Documentary debut

Fox documentary spotlights global uptick of antisemitism after Oct. 7 

The special focuses on the brutality of the attack and how the aftermath impacted Jews in and out of Israel


Fox News Media released a special documentary through its Fox Nation platform this week on the impact of the global uptick in antisemitism following Oct. 7. 

The 45-minute documentary, which debuted on Thursday, was hosted by Benjamin Hall and featured interviews with American Jewish Committee CEO Ted Deutch; Israeli activist Noa Tishby; Rep. Byron Donalds (R-FL); Franklin Graham, president and CEO of the Billy Graham Evangelistic Association and Samaritan’s Purse; former White House Press Secretary Ari Fleisher; Dara Horn, author of People Love Dead Jews; Gad Saad, the evolutionary behavioral scientist and academic; and young Jewish and Israeli students and influencers. 

The film explored the history of antisemitism and the broader targeting of the Jewish people in the last century. It examined how the murder of six million Jews in the Holocaust prompted the creation of a Jewish state, and the subsequent antisemitism that was sparked by the establishment of Israel. 

The documentary also shined a light on recent high-profile examples of antisemitism leading up to Oct. 7, including the 2017 rally in Charlottesville where white supremacists marched while chanting “Jews will not replace us,” and the Tree of Life Synagogue shooting one year later. 

Delving into Oct. 7, the special focuses on the brutality of the attack and how the aftermath impacted Jews in and out of Israel. 

Graham spoke of how “the stench of death was still there, you could smell it” at the kibbutzim he visited in the month after the Hamas terror attacks. 

“More horrifying than the attacks themselves was the joy of which they were executed,” Horn said, pointing to “the joy with which these terrorists were murdering and raping and torturing people.”

“They say that the Jewish community is kind of like a human body. When you cut the leg, the entire body feels.
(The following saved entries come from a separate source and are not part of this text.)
-- pv_equiv track=rewrite | github.com/lty12b9b0a1/SKEL | benchmarks_new/toml/source.py | bounded_string
-- ===== SOURCE A (Python) =====
-- def bounded_string(s):
--     if len(s) == 0:
--         return True
--     if s[-1] != s[0]:
--         return False
--     i = -2
--     backslash = False
--     while len(s) + i > 0:
--         if s[i] == "\\":
--             backslash = not backslash
--             i -= 1
--         else:
--             break
--     return not backslash
-- ===== SOURCE B (Python) =====
-- def bounded_string(s):
--     if len(s) == 0:
--         return True
--     if s[-1] != s[0]:
--         return False
--     even = True
--     for c in s[1:-1]:
--         even = (not even) if c == "\\" else True
--     return even
-- ===== Notes on version B (the rewrite author's own statement) =====
-- stated objective: alternative
-- what changed: Replaces A's backward index walk over only the trailing backslash run (with early break) by a single forward pass over the whole middle s[1:-1] maintaining an escape-parity flag that is toggled on backslash and reset on any other character.
import Mathlib
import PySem

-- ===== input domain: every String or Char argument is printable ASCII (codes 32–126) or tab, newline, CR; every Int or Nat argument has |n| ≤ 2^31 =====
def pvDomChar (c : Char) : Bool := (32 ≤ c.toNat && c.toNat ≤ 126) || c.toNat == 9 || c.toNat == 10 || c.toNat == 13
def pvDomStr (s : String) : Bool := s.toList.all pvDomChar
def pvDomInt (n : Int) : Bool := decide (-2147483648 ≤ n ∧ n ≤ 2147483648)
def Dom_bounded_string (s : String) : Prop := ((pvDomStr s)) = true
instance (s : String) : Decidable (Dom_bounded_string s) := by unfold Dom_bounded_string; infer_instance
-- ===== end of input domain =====

-- B replaces A's backward index walk over the trailing backslash run by a single
-- forward pass over the whole middle s[1:-1] with an escape-parity flag
-- (toggled on backslash, reset on anything else); objective: alternative.

-- ===== PORT A =====
-- the while-loop of A: i starts at -2; state 'backslash'; returns the final 'backslash'
def pvLoopA (cs : List Char) (i : Int) (b : Bool) : Bool :=
  if _h : 0 < (cs.length : Int) + i then
    if PySem.List.pyGet? cs i = some '\\' then pvLoopA cs (i - 1) (!b) else b
  else b
termination_by ((cs.length : Int) + i).toNat
decreasing_by omega

def bounded_string (s : String) : Bool :=
  let cs := s.toList
  if cs.length = 0 then true
  else if PySem.List.pyGet? cs (-1) ≠ PySem.List.pyGet? cs 0 then false
  else !(pvLoopA cs (-2) false)

-- ===== PORT B =====
def bounded_string_alt (s : String) : Bool :=
  let cs := s.toList
  if cs.length = 0 then true
  else if PySem.List.pyGet? cs (-1) ≠ PySem.List.pyGet? cs 0 then false
  else
    -- for c in s[1:-1]: even = (not even) if c == "\\" else True
    (PySem.List.slice cs (some 1) (some (-1))).foldl
      (fun even c => if c == '\\' then !even else true) true

-- ===== PRECONDITION & SPEC =====
def Spec_bounded_string (s : String) (out : Bool) : Prop := out = bounded_string_alt s
instance (s : String) (out : Bool) : Decidable (Spec_bounded_string s out) := by unfold Spec_bounded_string; infer_instance

-- ===== CLAIM (what is proved, stated in full; the proofs are below) =====
def Claim_equal_bounded_string : Prop := ∀ (s : String), Dom_bounded_string s → Spec_bounded_string s (bounded_string s)

-- ===== LEMMAS AND PROOFS =====

-- parity of the leading backslash run, as computed by A's loop read backwards
def pvParity (m : List Char) (b : Bool) : Bool :=
  match m with
  | [] => b
  | c :: t => if c == '\\' then pvParity t (!b) else b

theorem pvParity_eq (m : List Char) (b : Bool) :
    pvParity m b = (b != decide ((m.takeWhile (· == '\\')).length % 2 = 1)) := by
  induction m generalizing b with
  | nil => simp [pvParity]
  | cons c t ih =>
    by_cases hc : c == '\\'
    · simp only [pvParity, hc, if_pos, List.takeWhile_cons, List.length_cons, ih]
      rcases Nat.mod_two_eq_zero_or_one (List.takeWhile (fun x => x == '\\') t).length with h | h <;>
        cases b <;> simp [Nat.add_mod, h]
    · simp [pvParity, hc]

theorem pvGet_neg (cs : List Char) (i : Int) (h1 : 0 ≤ (cs.length : Int) + i) (h2 : i < 0) :
    PySem.List.pyGet? cs i = cs[((cs.length : Int) + i).toNat]? := by
  unfold PySem.List.pyGet? PySem.List.pyIdx?
  rw [if_neg (by omega), if_pos (by omega)]
  have : cs.length - (-i).toNat = ((cs.length : Int) + i).toNat := by omega
  rw [this, Option.bind_some]

theorem pvLoopA_eq (cs : List Char) (n : Nat) :
    ∀ (i : Int) (b : Bool), i ≤ -1 → ((cs.length : Int) + i).toNat = n →
      pvLoopA cs i b = pvParity (((cs.take (n + 1)).drop 1).reverse) b := by
  induction n with
  | zero =>
    intro i b hi hn
    rw [pvLoopA]
    rw [dif_neg (by omega)]
    have h : (cs.take 1).drop 1 = [] := by
      cases cs <;> simp
    rw [h]; rfl
  | succ n ih =>
    intro i b hi hn
    have hp : 0 < (cs.length : Int) + i := by omega
    have hlen : n + 2 ≤ cs.length := by omega
    rw [pvLoopA, dif_pos hp]
    have hget : PySem.List.pyGet? cs i = some cs[n + 1] := by
      rw [pvGet_neg cs i (by omega) (by omega), hn]
      exact List.getElem?_eq_getElem (by omega)
    have htake : cs.take (n + 2) = cs.take (n + 1) ++ [cs[n + 1]] := by
      rw [List.take_add_one]
      simp [List.getElem?_eq_getElem (show n + 1 < cs.length by omega)]
    have hdrop : ((cs.take (n + 2)).drop 1).reverse
        = cs[n + 1] :: ((cs.take (n + 1)).drop 1).reverse := by
      rw [htake, List.drop_append_of_le_length (by simp; omega)]
      simp
    rw [hdrop]
    by_cases hc : cs[n + 1] = '\\'
    · rw [if_pos (by rw [hget, hc]), ih (i - 1) (!b) (by omega) (by omega)]
      simp [pvParity, hc]
    · rw [if_neg (by rw [hget]; simpa using hc)]
      simp [pvParity, hc]

theorem pv_middle (cs : List Char) :
    PySem.List.slice cs (some 1) (some (-1)) = (cs.drop 1).take (cs.length - 2) := by
  rcases Nat.eq_zero_or_pos cs.length with h | h
  · rw [List.eq_nil_of_length_eq_zero h]; rfl
  · simp only [PySem.List.slice, PySem.List.clampIdx]
    rw [if_pos (by norm_num), if_neg (by omega), if_neg (by norm_num)]
    have h1 : min (Int.toNat 1) cs.length = 1 := by simp; omega
    rw [h1]
    congr 1
    omega

-- the forward fold of B computes the negated parity of the trailing backslash run
theorem pvFold_eq (m : List Char) :
    m.foldl (fun even c => if c == '\\' then !even else true) true
      = !(pvParity m.reverse false) := by
  have key : ∀ (r : List Char),
      r.reverse.foldl (fun even c => if c == '\\' then !even else true) true
        = !(pvParity r false) := by
    intro r
    induction r with
    | nil => rfl
    | cons c t ih =>
      have : (c :: t).reverse = t.reverse ++ [c] := by simp
      rw [this, List.foldl_append, ih]
      by_cases hc : c == '\\'
      · simp only [List.foldl, hc, if_pos, pvParity]
        rw [pvParity_eq, pvParity_eq]
        rcases Nat.mod_two_eq_zero_or_one (t.takeWhile (· == '\\')).length with h | h <;>
          simp [h]
      · simp [List.foldl, hc, pvParity]
  have := key m.reverse
  rwa [List.reverse_reverse] at this

-- ===== VERDICT (by name: the statement is the Claim_ definition above) =====
theorem bounded_string_spec : Claim_equal_bounded_string := by
  intro s _
  unfold Spec_bounded_string
  have hA : bounded_string s =
      (if s.toList.length = 0 then true
       else if PySem.List.pyGet? s.toList (-1) ≠ PySem.List.pyGet? s.toList 0 then false
       else !(pvLoopA s.toList (-2) false)) := rfl
  have hB : bounded_string_alt s =
      (if s.toList.length = 0 then true
       else if PySem.List.pyGet? s.toList (-1) ≠ PySem.List.pyGet? s.toList 0 then false
       else (PySem.List.slice s.toList (some 1) (some (-1))).foldl
              (fun even c => if c == '\\' then !even else true) true) := rfl
  rw [hA, hB]
  set cs := s.toList with hcs
  by_cases h0 : cs.length = 0
  · simp [h0]
  · rw [if_neg h0, if_neg h0]
    by_cases hq : PySem.List.pyGet? cs (-1) ≠ PySem.List.pyGet? cs 0
    · rw [if_pos hq, if_pos hq]
    · rw [if_neg hq, if_neg hq]
      set middle := PySem.List.slice cs (some 1) (some (-1)) with hm
      have hA2 : pvLoopA cs (-2) false = pvParity middle.reverse false := by
        rw [pvLoopA_eq cs ((cs.length : Int) + (-2)).toNat (-2) false (by omega) rfl]
        congr 2
        rw [hm, pv_middle cs]
        rcases Nat.lt_or_ge cs.length 2 with h2 | h2
        · have h3 : ((cs.length : Int) + (-2)).toNat = 0 := by omega
          have hl1 : cs.length = 1 := by omega
          obtain ⟨c, hc⟩ := List.length_eq_one_iff.mp hl1
          rw [h3, hc]
          simp
        · have h3 : ((cs.length : Int) + (-2)).toNat + 1 = cs.length - 1 := by omega
          rw [h3, List.drop_take]
          have h4 : cs.length - 1 - 1 = cs.length - 2 := by omega
          rw [h4]
      rw [hA2, pvFold_eq]
lemma lemB (s : List Int) (n : Nat) : ∀ j : Nat, j ≤ n →
    (PySem.List.pyRange 1 ((j : Int) + 1) 1).foldl (pvStepB s (n : Int)) 0 = pvSB s n j := by
  intro j
  induction j with
  | zero =>
    intro _
    rw [show ((0 : Nat) : Int) + 1 = 1 from by norm_num, PySem.List.pyRange_one_eq_nil (by omega)]
    rfl
  | succ j ih =>
    intro h
    have e : ((j + 1 : Nat) : Int) + 1 = ((j : Int) + 1) + 1 := by omega
    rw [e, PySem.List.pyRange_one_succ_right (by omega), List.foldl_append, ih (by omega)]
    show pvStepB s (n : Int) (pvSB s n j) ((j : Int) + 1) = _
    have e1 : ((j : Int) + 1) = ((j + 1 : Nat) : Int) := by push_cast; ring
    have e2 : ((j : Int) + 1 - 1) = ((j : Nat) : Int) := by omega
    have e3 : ((j : Int) + 1).toNat = j + 1 := by omega
    have e4 : ((n : Int) - ((j : Int) + 1)).toNat = n - (j + 1) := by omega
    rw [pvStepB, e3, e4, e2, e1, PySem.List.pyGetD_natCast, PySem.List.pyGetD_natCast]
    simp [pvSB, pvD]

lemma portA_eval (lst : List Int) (h2 : 2 ≤ lst.length) :
    subsequence_sum lst = pvT (PySem.List.sorted lst (fun x => x) false) (lst.length - 2) := by
  rw [subsequence_sum, if_neg (by omega)]
  set s := PySem.List.sorted lst (fun x => x) false with hs
  have hlen : s.length = lst.length := PySem.List.length_sorted lst _ false
  have hn : PySem.List.len s = ((lst.length - 2 : Nat) : Int) + 2 := by
    simp [PySem.List.len_eq, hlen]; omega
  have hinit : PySem.List.pyGetD s 1 0 - PySem.List.pyGetD s 0 0 = pvD s 1 := by
    rw [show (1 : Int) = ((1 : Nat) : Int) from rfl, show (0 : Int) = ((0 : Nat) : Int) from rfl,
      PySem.List.pyGetD_natCast, PySem.List.pyGetD_natCast]
    simp [pvD]
  simp only [hn, hinit]
  rw [lemA s (lst.length - 2)]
That’s what happened in Israel on Oct. 7. Every Jew around the world felt it in their gut because they knew that if they were there, they would have been the ones that were targeted,” Tishby told the platform. 

All who participated in the special said antisemitism was to blame for the tepid response from women’s groups and international governing bodies to the sexual violence by Hamas against those they killed or took hostage during the attack. 

“That phrase, ‘Me too unless you’re a Jew,’ is putting into context in such a clear way what this is about. It makes no sense. It boggles the mind that you have piles of evidence of systematic gender-based violence, mutilation, rape, horrible stuff, yet women’s organizations are completely ignoring it. Silence. Why else if it’s not antisemitism?” Tishby said.